By Brogan Holcombe, Katie Martin/DWR, and Marcella Kelly for Whitetail Times

Black bears are currently found across Virginia, largely due to the conservation efforts by the Virginia Department of Wildlife Resources (DWR). Following mass agricultural expansion and deforestation in the late 1800s and early 1900s, black bear populations were low across most of Virginia. DWR and the United States Forest Service (USFS) worked to rebuild wildlife habitat in the state, leading to black bears being listed as a game species in the 1930-31 season. With harvest regulations and habitat restoration efforts in the decades following this, black bears began to stabilize in certain areas and expand to other areas of the state.
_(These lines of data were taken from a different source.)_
-- pv_equiv track=rewrite | github.com/ManojKumarBhagavatula/PythonPrograms | PythonPrograms/my_package/Amazon.py | getOutlierValue
-- ===== SOURCE A (Python) =====
-- def getOutlierValue(arr):
--
--     sum_arr = sum(arr)
--     outliers = []
--     for i in range(len(arr)):
--         rem_sum = sum_arr - arr[i]
--         if arr[i] not in arr[:i] + arr[i+1:] and arr[i] != rem_sum:
--             outliers.append(arr[i])
--     return max(outliers)
-- ===== SOURCE B (Python) =====
-- def getOutlierValue(arr):
--     total = sum(arr)
--     s = sorted(arr)
--     n = len(s)
--     for i in range(n - 1, -1, -1):
--         x = s[i]
--         if (i == 0 or s[i - 1] != x) and (i == n - 1 or s[i + 1] != x) and 2 * x != total:
--             return x
--     raise ValueError("no outlier value")
-- ===== Notes on version B (the rewrite author's own statement) =====
-- stated objective: faster
-- what changed: B sorts the list once and walks the sorted copy from the largest element downward, using adjacency of equal values in sorted order as the uniqueness test and returning at the first qualifying element, instead of A's per-index slice-concatenation membership filter followed by max().
import Mathlib
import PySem

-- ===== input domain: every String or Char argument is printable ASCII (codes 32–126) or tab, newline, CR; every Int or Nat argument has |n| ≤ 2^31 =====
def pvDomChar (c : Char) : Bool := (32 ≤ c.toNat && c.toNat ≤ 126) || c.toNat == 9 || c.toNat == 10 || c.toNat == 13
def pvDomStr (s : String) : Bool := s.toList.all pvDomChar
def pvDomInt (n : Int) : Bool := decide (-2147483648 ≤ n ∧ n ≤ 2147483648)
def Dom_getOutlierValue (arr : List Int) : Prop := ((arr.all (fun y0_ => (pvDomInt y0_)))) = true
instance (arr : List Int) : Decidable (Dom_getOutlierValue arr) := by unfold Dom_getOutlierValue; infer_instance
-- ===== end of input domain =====

-- B sorts the list once and scans it from the largest element down, using sorted-adjacency
-- to test uniqueness, instead of A's per-index slice-membership filter followed by max().
-- Both A and B raise ValueError when no element qualifies; Pre_ excludes exactly those inputs.


-- ===== PORT A =====
def getOutlierValue (arr : List Int) : Int :=
  let sum_arr := arr.sum
  let outliers : List Int :=
    (PySem.List.pyRange 0 arr.length 1).foldl (fun outliers i =>
      let x := PySem.List.pyGetD arr i 0
      let rem_sum := sum_arr - x
      if x ∉ PySem.List.slice arr none (some i) ++ PySem.List.slice arr (some (i + 1)) none ∧
          x ≠ rem_sum then
        outliers ++ [x]
      else outliers) []
  -- max(outliers): the ValueError on an empty list is excluded by Pre_
  (PySem.List.max? outliers (fun y => y)).getD 0

-- ===== PORT B =====
def getOutlierValue_alt (arr : List Int) : Int :=
  let total := arr.sum
  let s := PySem.List.sorted arr (fun y => y) false
  let n : Int := s.length
  -- 'for i in range(n-1, -1, -1): … return x' with early return = find? over the countdown range
  match (PySem.List.pyRange (n - 1) (-1) (-1)).find? (fun i =>
    let x := PySem.List.pyGetD s i 0
    (i == 0 || PySem.List.pyGetD s (i - 1) 0 != x) &&
    (i == n - 1 || PySem.List.pyGetD s (i + 1) 0 != x) &&
    2 * x != total) with
  | some i => PySem.List.pyGetD s i 0
  | none => 0  -- 'raise ValueError' is excluded by Pre_

-- ===== PRECONDITION & SPEC =====
-- Pre_ excludes exactly the inputs on which both A and B raise ValueError (no qualifying element):
-- there must exist an element occurring once whose doubled value differs from the total sum.
def Pre_getOutlierValue (arr : List Int) : Prop :=
  ∃ x ∈ arr, arr.count x = 1 ∧ 2 * x ≠ arr.sum
instance (arr : List Int) : Decidable (Pre_getOutlierValue arr) := by
  unfold Pre_getOutlierValue; infer_instance
def pvWitness_getOutlierValue : List Int := [1, 2, 3]

def Spec_getOutlierValue (arr : List Int) (out : Int) : Prop := out = getOutlierValue_alt arr
instance (arr : List Int) (out : Int) : Decidable (Spec_getOutlierValue arr out) := by unfold Spec_getOutlierValue; infer_instance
The maps below show the expansion of bears across Virginia. Presently, black bears are regularly found in almost all areas of Virginia, except for the far eastern counties and the Virginia eastern shore.

An image of six different maps of Virginia with colored areas indicating areas of no black bears, areas with occasional black bear sightings, and areas of black bear range from 1950, 1974, 1983, 2001, 2010, and 2021, showing a major expansion of the species' range.

Distribution of American black bears within Virginia. These maps are adapted from Virginia Department of Wildlife Resources’ (DWR) 2023-2032 Black Bear Management Plan.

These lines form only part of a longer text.